• Task to complete:
For the records below, the count of lines that hold "pvDomStr" is required; give only that number.

• Records for this exercise:
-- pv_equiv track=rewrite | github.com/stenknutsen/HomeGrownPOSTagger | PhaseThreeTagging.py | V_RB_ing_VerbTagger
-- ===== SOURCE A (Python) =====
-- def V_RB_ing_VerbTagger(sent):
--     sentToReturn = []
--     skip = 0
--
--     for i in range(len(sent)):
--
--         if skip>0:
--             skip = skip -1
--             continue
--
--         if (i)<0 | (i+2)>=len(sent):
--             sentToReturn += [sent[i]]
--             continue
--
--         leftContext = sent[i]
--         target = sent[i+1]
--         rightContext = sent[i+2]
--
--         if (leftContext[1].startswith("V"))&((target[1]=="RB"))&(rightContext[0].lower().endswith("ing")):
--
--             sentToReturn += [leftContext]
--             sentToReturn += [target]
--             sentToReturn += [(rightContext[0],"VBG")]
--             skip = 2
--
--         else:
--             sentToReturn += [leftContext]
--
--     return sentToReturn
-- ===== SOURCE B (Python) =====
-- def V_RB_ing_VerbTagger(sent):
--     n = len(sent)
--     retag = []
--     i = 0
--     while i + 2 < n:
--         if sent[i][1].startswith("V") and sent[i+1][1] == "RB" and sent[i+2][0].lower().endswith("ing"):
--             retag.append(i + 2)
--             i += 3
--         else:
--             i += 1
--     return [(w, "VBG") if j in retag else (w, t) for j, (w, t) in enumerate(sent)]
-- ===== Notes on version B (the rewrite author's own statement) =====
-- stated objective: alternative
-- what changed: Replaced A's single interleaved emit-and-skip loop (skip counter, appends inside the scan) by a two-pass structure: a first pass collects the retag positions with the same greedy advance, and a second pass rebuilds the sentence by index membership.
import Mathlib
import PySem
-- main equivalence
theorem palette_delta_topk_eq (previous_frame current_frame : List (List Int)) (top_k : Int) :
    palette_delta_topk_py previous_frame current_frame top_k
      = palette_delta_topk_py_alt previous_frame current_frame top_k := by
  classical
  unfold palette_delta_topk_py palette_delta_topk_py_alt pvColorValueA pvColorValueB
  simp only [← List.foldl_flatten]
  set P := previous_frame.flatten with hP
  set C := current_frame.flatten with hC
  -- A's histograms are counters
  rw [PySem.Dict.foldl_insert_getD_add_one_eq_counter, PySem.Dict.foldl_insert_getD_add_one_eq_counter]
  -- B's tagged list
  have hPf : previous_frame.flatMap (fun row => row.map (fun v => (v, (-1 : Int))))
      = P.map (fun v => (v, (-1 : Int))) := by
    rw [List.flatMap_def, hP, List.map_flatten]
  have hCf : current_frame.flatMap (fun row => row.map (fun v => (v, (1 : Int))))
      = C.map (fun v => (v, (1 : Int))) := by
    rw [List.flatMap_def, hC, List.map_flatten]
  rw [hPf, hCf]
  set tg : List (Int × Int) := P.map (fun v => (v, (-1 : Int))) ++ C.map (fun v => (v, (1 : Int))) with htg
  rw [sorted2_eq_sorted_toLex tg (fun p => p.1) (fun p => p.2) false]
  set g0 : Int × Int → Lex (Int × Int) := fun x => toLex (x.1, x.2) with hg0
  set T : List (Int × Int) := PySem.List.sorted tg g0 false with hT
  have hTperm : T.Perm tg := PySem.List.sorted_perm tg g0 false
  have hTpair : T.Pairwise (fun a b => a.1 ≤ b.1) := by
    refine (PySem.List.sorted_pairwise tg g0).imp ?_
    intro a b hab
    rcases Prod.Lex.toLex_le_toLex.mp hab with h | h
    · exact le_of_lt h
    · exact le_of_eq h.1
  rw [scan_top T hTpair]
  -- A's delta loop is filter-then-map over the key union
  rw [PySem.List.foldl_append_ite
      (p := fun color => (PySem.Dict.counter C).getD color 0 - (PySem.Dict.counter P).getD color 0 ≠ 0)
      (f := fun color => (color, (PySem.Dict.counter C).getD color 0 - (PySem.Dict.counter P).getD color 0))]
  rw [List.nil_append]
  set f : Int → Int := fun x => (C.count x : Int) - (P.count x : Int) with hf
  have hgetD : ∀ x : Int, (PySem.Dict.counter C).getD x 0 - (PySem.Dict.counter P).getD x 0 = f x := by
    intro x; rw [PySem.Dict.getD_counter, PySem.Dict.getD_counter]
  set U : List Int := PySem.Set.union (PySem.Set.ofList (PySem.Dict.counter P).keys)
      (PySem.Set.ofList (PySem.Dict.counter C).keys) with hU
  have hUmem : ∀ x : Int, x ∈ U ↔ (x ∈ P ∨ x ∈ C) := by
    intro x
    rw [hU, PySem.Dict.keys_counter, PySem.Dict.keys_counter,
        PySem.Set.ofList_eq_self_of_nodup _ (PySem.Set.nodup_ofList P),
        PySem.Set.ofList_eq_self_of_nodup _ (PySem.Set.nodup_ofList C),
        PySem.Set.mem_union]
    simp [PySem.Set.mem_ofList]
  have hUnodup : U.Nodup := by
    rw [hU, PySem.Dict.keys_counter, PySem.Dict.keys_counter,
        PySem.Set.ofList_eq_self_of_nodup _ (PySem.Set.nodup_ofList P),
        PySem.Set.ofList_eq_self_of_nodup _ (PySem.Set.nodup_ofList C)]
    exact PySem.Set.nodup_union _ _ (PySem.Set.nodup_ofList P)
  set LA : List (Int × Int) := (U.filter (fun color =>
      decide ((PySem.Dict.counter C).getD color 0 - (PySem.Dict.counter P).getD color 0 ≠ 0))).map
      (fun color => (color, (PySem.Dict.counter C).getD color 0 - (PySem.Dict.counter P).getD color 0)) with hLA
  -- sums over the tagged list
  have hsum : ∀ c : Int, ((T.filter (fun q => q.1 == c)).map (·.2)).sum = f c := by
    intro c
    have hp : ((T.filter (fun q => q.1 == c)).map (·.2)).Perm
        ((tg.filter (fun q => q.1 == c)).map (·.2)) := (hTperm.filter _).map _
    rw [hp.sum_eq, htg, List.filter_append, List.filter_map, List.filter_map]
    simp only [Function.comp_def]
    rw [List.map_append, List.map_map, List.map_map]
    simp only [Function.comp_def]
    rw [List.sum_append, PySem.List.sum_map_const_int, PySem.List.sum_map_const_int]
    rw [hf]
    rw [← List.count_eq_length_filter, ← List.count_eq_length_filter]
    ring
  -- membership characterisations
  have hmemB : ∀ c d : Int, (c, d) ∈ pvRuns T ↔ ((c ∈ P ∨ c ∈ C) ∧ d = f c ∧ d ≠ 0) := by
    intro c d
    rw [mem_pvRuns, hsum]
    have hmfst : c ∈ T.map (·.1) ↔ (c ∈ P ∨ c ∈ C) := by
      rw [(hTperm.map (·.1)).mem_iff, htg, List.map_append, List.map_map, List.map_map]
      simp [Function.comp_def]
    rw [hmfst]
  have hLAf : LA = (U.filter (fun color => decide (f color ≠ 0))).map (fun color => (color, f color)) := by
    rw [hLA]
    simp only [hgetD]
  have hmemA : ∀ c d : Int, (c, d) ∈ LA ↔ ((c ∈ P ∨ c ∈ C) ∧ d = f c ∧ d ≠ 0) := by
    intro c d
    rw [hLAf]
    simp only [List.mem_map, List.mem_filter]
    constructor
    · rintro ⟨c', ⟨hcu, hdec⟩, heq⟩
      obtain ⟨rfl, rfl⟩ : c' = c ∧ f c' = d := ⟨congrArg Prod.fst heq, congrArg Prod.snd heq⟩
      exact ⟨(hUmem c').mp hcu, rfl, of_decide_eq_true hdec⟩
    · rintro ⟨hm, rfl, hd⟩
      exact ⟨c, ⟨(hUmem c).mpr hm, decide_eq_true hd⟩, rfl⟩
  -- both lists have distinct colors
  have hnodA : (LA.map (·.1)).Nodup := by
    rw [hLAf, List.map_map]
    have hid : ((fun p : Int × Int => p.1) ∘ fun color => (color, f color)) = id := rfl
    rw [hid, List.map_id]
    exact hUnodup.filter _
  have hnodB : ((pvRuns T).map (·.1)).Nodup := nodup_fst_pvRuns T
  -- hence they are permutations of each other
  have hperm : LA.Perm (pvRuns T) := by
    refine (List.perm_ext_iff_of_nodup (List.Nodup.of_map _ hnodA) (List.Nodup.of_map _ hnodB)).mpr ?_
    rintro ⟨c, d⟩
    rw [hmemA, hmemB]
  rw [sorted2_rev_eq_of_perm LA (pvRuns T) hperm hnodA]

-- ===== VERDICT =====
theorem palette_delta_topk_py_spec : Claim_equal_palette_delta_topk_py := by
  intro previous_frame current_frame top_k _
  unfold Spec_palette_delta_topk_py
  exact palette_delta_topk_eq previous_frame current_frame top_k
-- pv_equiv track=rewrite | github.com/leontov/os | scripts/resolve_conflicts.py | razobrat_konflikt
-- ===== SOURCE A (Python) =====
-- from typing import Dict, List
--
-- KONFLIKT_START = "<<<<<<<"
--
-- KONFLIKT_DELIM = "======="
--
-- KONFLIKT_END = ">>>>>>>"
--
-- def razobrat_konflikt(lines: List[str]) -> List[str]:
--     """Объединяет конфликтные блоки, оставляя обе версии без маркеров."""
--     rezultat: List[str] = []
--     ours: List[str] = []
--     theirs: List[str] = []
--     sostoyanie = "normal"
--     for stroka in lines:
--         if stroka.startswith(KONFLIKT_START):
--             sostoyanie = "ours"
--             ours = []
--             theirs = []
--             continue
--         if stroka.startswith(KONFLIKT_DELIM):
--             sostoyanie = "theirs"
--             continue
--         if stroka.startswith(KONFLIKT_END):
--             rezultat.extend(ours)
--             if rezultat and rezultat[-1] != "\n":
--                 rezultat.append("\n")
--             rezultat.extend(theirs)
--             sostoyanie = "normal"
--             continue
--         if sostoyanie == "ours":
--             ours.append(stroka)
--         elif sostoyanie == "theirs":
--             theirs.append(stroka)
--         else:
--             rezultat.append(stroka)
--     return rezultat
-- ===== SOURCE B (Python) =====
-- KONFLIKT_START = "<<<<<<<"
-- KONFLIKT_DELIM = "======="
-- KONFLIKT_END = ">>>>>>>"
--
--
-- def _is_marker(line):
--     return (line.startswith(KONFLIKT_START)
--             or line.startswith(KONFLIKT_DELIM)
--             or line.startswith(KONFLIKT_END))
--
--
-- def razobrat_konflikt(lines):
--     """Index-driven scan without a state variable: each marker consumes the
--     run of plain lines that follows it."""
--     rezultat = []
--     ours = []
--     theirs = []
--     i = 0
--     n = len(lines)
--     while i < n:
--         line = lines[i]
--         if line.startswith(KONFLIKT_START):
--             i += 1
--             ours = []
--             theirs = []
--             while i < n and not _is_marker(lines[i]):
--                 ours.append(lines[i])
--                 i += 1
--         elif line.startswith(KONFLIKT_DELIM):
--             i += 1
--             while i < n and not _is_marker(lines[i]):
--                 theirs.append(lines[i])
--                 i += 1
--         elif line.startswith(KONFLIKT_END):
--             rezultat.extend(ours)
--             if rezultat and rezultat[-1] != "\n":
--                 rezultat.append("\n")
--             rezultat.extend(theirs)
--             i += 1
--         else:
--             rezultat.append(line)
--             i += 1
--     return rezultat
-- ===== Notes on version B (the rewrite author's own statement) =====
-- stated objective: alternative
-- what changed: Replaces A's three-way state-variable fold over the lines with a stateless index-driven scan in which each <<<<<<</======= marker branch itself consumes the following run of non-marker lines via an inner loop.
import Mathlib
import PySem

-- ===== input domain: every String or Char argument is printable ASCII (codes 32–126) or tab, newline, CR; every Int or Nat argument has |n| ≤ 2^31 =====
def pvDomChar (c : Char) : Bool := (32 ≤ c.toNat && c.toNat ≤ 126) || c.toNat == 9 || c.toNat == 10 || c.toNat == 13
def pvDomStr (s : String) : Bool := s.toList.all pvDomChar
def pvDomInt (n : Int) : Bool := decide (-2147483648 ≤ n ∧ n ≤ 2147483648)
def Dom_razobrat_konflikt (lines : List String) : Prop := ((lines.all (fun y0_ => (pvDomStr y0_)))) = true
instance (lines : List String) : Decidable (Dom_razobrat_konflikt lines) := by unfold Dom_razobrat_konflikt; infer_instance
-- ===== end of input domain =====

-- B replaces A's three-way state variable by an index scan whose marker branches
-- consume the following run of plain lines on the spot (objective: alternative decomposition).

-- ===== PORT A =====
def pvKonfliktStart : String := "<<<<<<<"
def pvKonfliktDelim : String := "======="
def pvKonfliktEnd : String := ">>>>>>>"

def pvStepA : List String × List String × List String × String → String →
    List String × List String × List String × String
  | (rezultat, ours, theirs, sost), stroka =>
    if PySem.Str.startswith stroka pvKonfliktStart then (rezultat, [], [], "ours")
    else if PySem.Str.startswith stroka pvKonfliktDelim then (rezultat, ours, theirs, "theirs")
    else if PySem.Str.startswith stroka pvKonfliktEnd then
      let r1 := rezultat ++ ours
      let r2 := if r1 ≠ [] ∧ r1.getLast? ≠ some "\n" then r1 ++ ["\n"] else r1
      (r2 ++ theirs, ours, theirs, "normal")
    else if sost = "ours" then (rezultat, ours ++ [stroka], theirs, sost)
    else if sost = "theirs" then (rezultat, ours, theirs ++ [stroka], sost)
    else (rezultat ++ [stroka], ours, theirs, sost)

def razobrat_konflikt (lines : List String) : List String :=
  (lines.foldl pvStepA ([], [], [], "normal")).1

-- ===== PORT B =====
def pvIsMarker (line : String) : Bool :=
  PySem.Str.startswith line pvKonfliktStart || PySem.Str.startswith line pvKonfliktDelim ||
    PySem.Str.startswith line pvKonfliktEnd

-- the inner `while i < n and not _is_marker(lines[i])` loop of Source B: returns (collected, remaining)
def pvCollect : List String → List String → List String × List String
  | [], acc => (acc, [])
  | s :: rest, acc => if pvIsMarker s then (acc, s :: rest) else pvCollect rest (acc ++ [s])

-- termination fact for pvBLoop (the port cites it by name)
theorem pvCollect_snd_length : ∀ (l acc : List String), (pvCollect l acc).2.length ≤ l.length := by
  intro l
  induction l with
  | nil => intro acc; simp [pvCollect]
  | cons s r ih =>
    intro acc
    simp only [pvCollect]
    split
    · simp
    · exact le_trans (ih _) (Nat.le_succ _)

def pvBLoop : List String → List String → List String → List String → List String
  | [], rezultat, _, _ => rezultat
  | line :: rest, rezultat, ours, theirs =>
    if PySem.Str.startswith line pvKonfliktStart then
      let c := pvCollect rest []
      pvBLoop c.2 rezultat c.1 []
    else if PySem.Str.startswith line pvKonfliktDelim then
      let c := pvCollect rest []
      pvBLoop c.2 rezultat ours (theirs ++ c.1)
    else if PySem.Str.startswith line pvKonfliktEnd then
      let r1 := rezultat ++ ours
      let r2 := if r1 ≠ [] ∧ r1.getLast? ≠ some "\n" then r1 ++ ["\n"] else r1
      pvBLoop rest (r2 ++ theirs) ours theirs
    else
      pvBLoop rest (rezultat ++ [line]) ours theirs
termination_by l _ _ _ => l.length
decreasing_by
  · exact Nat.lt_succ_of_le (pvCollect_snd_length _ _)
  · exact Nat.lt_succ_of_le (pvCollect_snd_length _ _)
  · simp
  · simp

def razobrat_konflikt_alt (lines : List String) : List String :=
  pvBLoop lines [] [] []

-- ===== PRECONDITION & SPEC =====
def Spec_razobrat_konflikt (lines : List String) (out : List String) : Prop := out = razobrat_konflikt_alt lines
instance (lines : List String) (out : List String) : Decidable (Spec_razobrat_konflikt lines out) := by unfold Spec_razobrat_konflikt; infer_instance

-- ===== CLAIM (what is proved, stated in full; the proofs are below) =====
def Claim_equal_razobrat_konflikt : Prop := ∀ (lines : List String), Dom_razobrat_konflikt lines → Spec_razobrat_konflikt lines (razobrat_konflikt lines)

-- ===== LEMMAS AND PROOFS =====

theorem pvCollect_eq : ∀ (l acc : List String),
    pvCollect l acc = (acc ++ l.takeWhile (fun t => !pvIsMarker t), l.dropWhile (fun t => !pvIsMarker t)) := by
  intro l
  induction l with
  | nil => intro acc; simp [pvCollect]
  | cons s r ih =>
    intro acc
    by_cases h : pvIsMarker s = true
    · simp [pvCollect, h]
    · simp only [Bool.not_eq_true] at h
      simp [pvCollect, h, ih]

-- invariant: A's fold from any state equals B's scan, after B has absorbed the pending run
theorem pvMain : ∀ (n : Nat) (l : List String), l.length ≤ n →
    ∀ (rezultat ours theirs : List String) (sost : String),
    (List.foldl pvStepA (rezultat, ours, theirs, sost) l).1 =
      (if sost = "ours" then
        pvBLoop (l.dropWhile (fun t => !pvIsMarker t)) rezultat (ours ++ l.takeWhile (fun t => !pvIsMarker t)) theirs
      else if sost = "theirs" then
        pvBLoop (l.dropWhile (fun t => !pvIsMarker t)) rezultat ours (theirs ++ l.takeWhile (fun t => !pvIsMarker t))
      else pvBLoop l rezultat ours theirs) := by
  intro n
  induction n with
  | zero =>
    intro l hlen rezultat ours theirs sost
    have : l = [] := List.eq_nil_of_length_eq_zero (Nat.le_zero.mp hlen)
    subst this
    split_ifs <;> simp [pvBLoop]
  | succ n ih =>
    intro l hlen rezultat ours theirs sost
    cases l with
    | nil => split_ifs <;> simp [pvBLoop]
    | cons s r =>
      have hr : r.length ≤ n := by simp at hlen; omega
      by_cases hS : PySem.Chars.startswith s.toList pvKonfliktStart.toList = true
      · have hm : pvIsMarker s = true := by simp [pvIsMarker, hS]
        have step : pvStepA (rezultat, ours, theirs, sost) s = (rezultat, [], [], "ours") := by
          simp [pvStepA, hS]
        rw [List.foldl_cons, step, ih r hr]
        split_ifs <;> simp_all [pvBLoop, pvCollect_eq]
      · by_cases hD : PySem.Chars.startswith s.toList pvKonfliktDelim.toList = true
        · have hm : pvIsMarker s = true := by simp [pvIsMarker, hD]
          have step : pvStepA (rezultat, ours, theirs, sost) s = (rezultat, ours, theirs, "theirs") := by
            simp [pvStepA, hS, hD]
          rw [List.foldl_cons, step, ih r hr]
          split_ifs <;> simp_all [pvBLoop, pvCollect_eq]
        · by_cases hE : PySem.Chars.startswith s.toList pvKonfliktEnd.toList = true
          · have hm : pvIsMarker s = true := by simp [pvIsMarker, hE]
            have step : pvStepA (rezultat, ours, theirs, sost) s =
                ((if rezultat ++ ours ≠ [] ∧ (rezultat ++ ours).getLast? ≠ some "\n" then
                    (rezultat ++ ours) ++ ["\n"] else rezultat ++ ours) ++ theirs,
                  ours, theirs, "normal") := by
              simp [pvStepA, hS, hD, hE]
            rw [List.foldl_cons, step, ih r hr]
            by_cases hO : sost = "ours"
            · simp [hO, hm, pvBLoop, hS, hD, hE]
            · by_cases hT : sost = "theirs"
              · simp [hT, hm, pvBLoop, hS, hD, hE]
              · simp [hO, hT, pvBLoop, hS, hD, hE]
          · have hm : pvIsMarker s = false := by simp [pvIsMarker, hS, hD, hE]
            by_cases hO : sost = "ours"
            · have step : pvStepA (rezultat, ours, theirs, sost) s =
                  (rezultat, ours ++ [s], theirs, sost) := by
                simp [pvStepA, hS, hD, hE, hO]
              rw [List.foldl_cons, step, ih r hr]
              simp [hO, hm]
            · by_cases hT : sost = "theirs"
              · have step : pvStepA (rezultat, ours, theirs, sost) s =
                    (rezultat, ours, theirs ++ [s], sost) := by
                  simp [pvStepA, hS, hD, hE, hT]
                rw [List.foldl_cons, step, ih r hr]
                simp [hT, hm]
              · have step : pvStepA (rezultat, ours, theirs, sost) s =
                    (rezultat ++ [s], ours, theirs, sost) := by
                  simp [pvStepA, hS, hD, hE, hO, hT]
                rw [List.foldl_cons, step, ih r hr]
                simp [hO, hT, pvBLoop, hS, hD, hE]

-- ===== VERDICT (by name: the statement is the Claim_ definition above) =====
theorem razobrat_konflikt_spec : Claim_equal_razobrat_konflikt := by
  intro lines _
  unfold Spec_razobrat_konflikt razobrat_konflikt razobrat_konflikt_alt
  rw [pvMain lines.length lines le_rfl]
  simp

• Reply:
2